Extracted records:
━━━━━━

-- pv_equiv track=rewrite | github.com/danhyoyo/Codeforce | 2065C2.py | giai
-- ===== SOURCE A (Python) =====
-- def giai(n,l,m,l1):
--     l[0] = min(min(l1)-l[0],l[0])
--     if(sorted(l)==l): return "YES"
--     for i in range(1, len(l)):
--         o = l[i]
--         for j in range(len(l1)):
--             k = l[i]+1
--             if (l1[j]-l[i]>=l[i-1]):
--                 k = l1[j]-l[i]
--             if k < o: o = k
--         l[i] = o
--         if(sorted(l)==l): return "YES"
--     return "NO"
-- ===== SOURCE B (Python) =====
-- def _lower_bound(s, t):
--     # CPython's bisect_left loop, hand-written (A imports nothing, so no bisect)
--     lo, hi = 0, len(s)
--     while lo < hi:
--         mid = (lo + hi) // 2
--         if s[mid] < t:
--             lo = mid + 1
--         else:
--             hi = mid
--     return lo
--
-- def giai(n, l, m, l1):
--     s = sorted(l1)
--     out = [min(s[0] - l[0], l[0])]
--     for x in l[1:]:
--         prev = out[-1]
--         i = _lower_bound(s, prev + x)
--         y = min(x, s[i] - x) if i < len(s) else x
--         out.append(y)
--     return "YES" if all(a <= b for a, b in zip(out, out[1:])) else "NO"
-- ===== Notes on version B (the rewrite author's own statement) =====
-- stated objective: faster
-- what changed: B sorts l1 once and finds each element's best replacement by binary search (a hand-written bisect_left) instead of A's linear scan of l1 per element, and checks non-decreasingness once at the end instead of A's sort-and-compare of the whole list after every single step.
import Mathlib
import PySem

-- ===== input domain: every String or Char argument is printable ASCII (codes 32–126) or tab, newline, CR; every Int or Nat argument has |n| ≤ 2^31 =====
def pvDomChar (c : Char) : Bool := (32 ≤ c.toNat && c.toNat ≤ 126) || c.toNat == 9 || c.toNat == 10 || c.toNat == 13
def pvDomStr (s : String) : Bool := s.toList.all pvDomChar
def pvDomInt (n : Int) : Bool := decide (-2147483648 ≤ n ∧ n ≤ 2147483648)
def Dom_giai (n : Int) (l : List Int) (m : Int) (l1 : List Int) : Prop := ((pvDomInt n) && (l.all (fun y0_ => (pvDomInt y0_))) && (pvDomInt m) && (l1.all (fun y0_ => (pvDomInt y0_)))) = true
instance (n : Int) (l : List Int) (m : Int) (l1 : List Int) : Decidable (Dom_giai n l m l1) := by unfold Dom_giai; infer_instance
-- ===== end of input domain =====

-- B replaces A's per-element linear scan of l1 and per-step re-sort-and-compare check by one sort
-- of l1 plus a binary search per element and a single final non-decreasing check (objective: faster).
-- A mutates its argument l in place; B does not — the equivalence proved here is about the return value only.

-- ===== PORT A =====
-- inner 'for j in range(len(l1))' loop of A: o starts at l[i], k = l1[j]-l[i] if it qualifies else l[i]+1
def giaiInner (l1 : List Int) (prev x : Int) : Int :=
  l1.foldl (fun o v =>
    let k := if prev ≤ v - x then v - x else x + 1
    if k < o then k else o) x

-- 'for i in range(1, len(l))' with early 'return "YES"'; l[i] = o via List.set
-- (indices i, i-1 are in range whenever reached, so getD's default is never read)
def giaiLoop (l1 : List Int) (lst : List Int) (i : Nat) : String :=
  if h : i < lst.length then
    let o := giaiInner l1 (lst.getD (i-1) 0) (lst.getD i 0)
    let lst' := lst.set i o
    if PySem.List.sorted lst' (fun y => y) = lst' then "YES"
    else giaiLoop l1 lst' (i+1)
  else "NO"
termination_by lst.length - i
decreasing_by simp only [List.length_set]; omega

-- l[0] and min(l1) raise on empty l / l1; those inputs are outside Pre_giai (the getD defaults are never read inside Pre_)
def giai (n : Int) (l : List Int) (m : Int) (l1 : List Int) : String :=
  let a0 := min (((PySem.List.min? l1 (fun y => y)).getD 0) - l.getD 0 0) (l.getD 0 0)
  let lst := l.set 0 a0
  if PySem.List.sorted lst (fun y => y) = lst then "YES" else giaiLoop l1 lst 1

-- ===== PORT B =====
-- Source B's _lower_bound is literally CPython's bisect_left loop, ported as PySem.List.bisectLeft;
-- the loop body 'prev = out[-1]; i = _lower_bound(s, prev+x); y = ...' is altStep
def altStep (s : List Int) (prev x : Int) : Int :=
  let i := PySem.List.bisectLeft s (prev + x)
  if i < s.length then min x (s.getD i 0 - x) else x

def giai_alt (n : Int) (l : List Int) (m : Int) (l1 : List Int) : String :=
  let s := PySem.List.sorted l1 (fun y => y)
  let out := (l.drop 1).foldl
    (fun out x => out ++ [altStep s (out.getLastD 0) x])
    [min (s.getD 0 0 - l.getD 0 0) (l.getD 0 0)]
  if (out.zip (out.drop 1)).all (fun p => decide (p.1 ≤ p.2)) then "YES" else "NO"

-- ===== PRECONDITION & SPEC =====
-- Pre_ excludes exactly the raising inputs: empty l (IndexError on l[0]) and empty l1 (ValueError on min(l1))
def Pre_giai (n : Int) (l : List Int) (m : Int) (l1 : List Int) : Prop := l ≠ [] ∧ l1 ≠ []
instance (n : Int) (l : List Int) (m : Int) (l1 : List Int) : Decidable (Pre_giai n l m l1) := by unfold Pre_giai; infer_instance
def pvWitness_giai : Int × List Int × Int × List Int := (3, [5, 2, 4], 2, [6, 9])

def Spec_giai (n : Int) (l : List Int) (m : Int) (l1 : List Int) (out : String) : Prop := out = giai_alt n l m l1
instance (n : Int) (l : List Int) (m : Int) (l1 : List Int) (out : String) : Decidable (Spec_giai n l m l1 out) := by unfold Spec_giai; infer_instance

-- ===== CLAIM (what is proved, stated in full; the proofs are below) =====
def Claim_equal_giai : Prop := ∀ (n : Int) (l : List Int) (m : Int) (l1 : List Int), Dom_giai n l m l1 → Pre_giai n l m l1 → Spec_giai n l m l1 (giai n l m l1)

-- ===== LEMMAS AND PROOFS =====

-- B's pass as a pure recursion: the values B appends after the first element
def runAlt (s : List Int) (prev : Int) : List Int → List Int
  | [] => []
  | x :: xs => altStep s prev x :: runAlt s (altStep s prev x) xs

-- the qualifying candidates v - x, for v ∈ t with prev ≤ v - x
def cands (prev x : Int) (t : List Int) : List Int :=
  (t.filter (fun v => decide (prev ≤ v - x))).map (fun v => v - x)

theorem inner_fold (prev x : Int) (t : List Int) : ∀ (o : Int), o ≤ x + 1 →
    t.foldl (fun o v =>
      let k := if prev ≤ v - x then v - x else x + 1
      if k < o then k else o) o = (cands prev x t).foldl min o := by
  induction t with
  | nil => intro o _; simp [cands]
  | cons v t ih =>
    intro o ho
    simp only [List.foldl_cons, cands, List.filter_cons]
    by_cases hq : prev ≤ v - x
    · simp only [hq, decide_true, if_pos, List.map_cons, List.foldl_cons]
      have : (if (v - x) < o then (v - x) else o) = min o (v - x) := by
        simp [min_def]; omega
      rw [this]
      have := ih (min o (v - x)) (by omega)
      simpa [cands] using this
    · simp only [hq, decide_false, if_neg, Bool.false_eq_true, not_false_eq_true]
      have h1 : (if (x + 1) < o then (x + 1) else o) = o := by omega
      rw [h1]
      simpa [cands] using ih o ho

theorem giaiInner_eq_foldl_min (l1 : List Int) (prev x : Int) :
    giaiInner l1 prev x = (cands prev x l1).foldl min x :=
  inner_fold prev x l1 x (by omega)

theorem foldl_min_eq_min (cs : List Int) (x m : Int) (hm : m ∈ cs) (hmin : ∀ c ∈ cs, m ≤ c) :
    cs.foldl min x = min x m := by
  apply le_antisymm
  · exact le_min (PySem.List.foldl_min_le cs x).1 ((PySem.List.foldl_min_le cs x).2 m hm)
  · rcases PySem.List.foldl_min_mem cs x with h | h
    · rw [h]; exact min_le_left _ _
    · exact le_trans (min_le_right x m) (hmin _ h)

theorem cands_perm (prev x : Int) {t u : List Int} (h : t.Perm u) :
    (cands prev x t).Perm (cands prev x u) :=
  List.Perm.map _ (List.Perm.filter _ h)

theorem altStep_eq_foldl_min (l1 : List Int) (prev x : Int) :
    altStep (PySem.List.sorted l1 (fun y => y)) prev x = (cands prev x l1).foldl min x := by
  set s := PySem.List.sorted l1 (fun y => y) with hs
  have hperm : (cands prev x l1).foldl min x = (cands prev x s).foldl min x :=
    List.Perm.foldl_eq (cands_perm prev x (List.Perm.symm (PySem.List.sorted_perm l1 (fun y => y) false))) x
  rw [hperm]
  have hpw : List.Pairwise (fun a b => a ≤ b) s := PySem.List.sorted_pairwise l1 (fun y => y)
  obtain ⟨hle, hlt, hge⟩ := PySem.List.bisectLeft_spec s (prev + x) hpw
  unfold altStep
  simp only []
  by_cases hi : PySem.List.bisectLeft s (prev + x) < s.length
  · rw [if_pos hi]
    set i := PySem.List.bisectLeft s (prev + x) with hidef
    have hgd : s.getD i 0 = s[i] := List.getD_eq_getElem s 0 hi
    rw [hgd]
    rw [foldl_min_eq_min (cands prev x s) x (s[i] - x) ?_ ?_]
    · unfold cands
      apply List.mem_map.mpr
      refine ⟨s[i], ?_, rfl⟩
      apply List.mem_filter.mpr
      refine ⟨List.getElem_mem hi, ?_⟩
      have := hge i hi (le_refl i)
      simp; omega
    · intro c hc
      unfold cands at hc
      obtain ⟨v, hvf, rfl⟩ := List.mem_map.mp hc
      obtain ⟨hvmem, hvq⟩ := List.mem_filter.mp hvf
      obtain ⟨j, hj, rfl⟩ := List.mem_iff_getElem.mp hvmem
      simp only [decide_eq_true_eq] at hvq
      have hij : i ≤ j := by
        by_contra hlt'
        have := hlt j hj (by omega)
        omega
      have hmono := PySem.List.sorted_id_getElem_mono l1 hij (hs ▸ hj)
      have h2 : s[i] ≤ s[j] := hmono
      omega
  · rw [if_neg hi]
    have hcnil : cands prev x s = [] := by
      unfold cands
      rw [List.map_eq_nil_iff, List.filter_eq_nil_iff]
      intro v hv
      obtain ⟨j, hj, rfl⟩ := List.mem_iff_getElem.mp hv
      have := hlt j hj (by omega)
      simp; omega
    rw [hcnil]; rfl

theorem giaiInner_eq_altStep (l1 : List Int) (prev x : Int) :
    giaiInner l1 prev x = altStep (PySem.List.sorted l1 (fun y => y)) prev x := by
  rw [giaiInner_eq_foldl_min, altStep_eq_foldl_min]

theorem altStep_le (s : List Int) (prev x : Int) : altStep s prev x ≤ x := by
  unfold altStep
  simp only []
  split
  · exact min_le_left _ _
  · exact le_refl x

theorem le_altStep (l1 : List Int) (prev x : Int) (h : prev ≤ x) :
    prev ≤ altStep (PySem.List.sorted l1 (fun y => y)) prev x := by
  rw [altStep_eq_foldl_min]
  unfold cands
  rcases PySem.List.foldl_min_mem ((l1.filter (fun v => decide (prev ≤ v - x))).map (fun v => v - x)) x with he | he
  · rw [he]; exact h
  · obtain ⟨v, hvf, hveq⟩ := List.mem_map.mp he
    obtain ⟨_, hvq⟩ := List.mem_filter.mp hvf
    simp only [decide_eq_true_eq] at hvq
    rw [← hveq]
    omega

theorem zip_all_iff_pairwise (xs : List Int) :
    ((xs.zip (xs.drop 1)).all (fun p => decide (p.1 ≤ p.2)) = true) ↔ List.Pairwise (· ≤ ·) xs := by
  induction xs with
  | nil => simp
  | cons x t ih =>
    cases t with
    | nil => simp
    | cons y u =>
      simp only [List.drop_succ_cons, List.drop_zero, List.zip_cons_cons, List.all_cons,
        Bool.and_eq_true, decide_eq_true_eq] at *
      rw [List.pairwise_cons, List.pairwise_cons] at *
      constructor
      · rintro ⟨hxy, hrest⟩
        have h2 := ih.mp hrest
        refine ⟨?_, h2⟩
        intro a ha
        rcases List.mem_cons.mp ha with rfl | ha
        · exact hxy
        · exact le_trans hxy (h2.1 a ha)
      · rintro ⟨hx, hrest⟩
        exact ⟨hx y (by simp), ih.mpr hrest⟩

theorem foldl_getLastD (s : List Int) (xs : List Int) : ∀ (acc : List Int), acc ≠ [] →
    xs.foldl (fun out x => out ++ [altStep s (out.getLastD 0) x]) acc
      = acc ++ runAlt s (acc.getLastD 0) xs := by
  induction xs with
  | nil => intro acc _; simp [runAlt]
  | cons x t ih =>
    intro acc h
    simp only [List.foldl_cons]
    rw [ih (acc ++ [altStep s (acc.getLastD 0) x]) (by simp)]
    simp [runAlt]

theorem sorted_eq_self_iff (xs : List Int) :
    PySem.List.sorted xs (fun y => y) = xs ↔ List.Pairwise (· ≤ ·) xs := by
  constructor
  · intro h
    have := PySem.List.sorted_pairwise xs (fun y => y)
    rw [h] at this
    exact this
  · intro h
    exact PySem.List.eq_of_perm_of_pairwise_le_of_injective (fun y => y)
      (fun a b hab => hab) (PySem.List.sorted_perm xs (fun y => y) false)
      (PySem.List.sorted_pairwise xs (fun y => y)) h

━━━━━━

=== What to do ===
Your task is to list each line of the records with the word "written".

=== Result of this task ===
--     # CPython's bisect_left loop, hand-written (A imports nothing, so no bisect)
-- what changed: B sorts l1 once and finds each element's best replacement by binary search (a hand-written bisect_left) instead of A's linear scan of l1 per element, and checks non-decreasingness once at the end instead of A's sort-and-compare of the whole list after every single step.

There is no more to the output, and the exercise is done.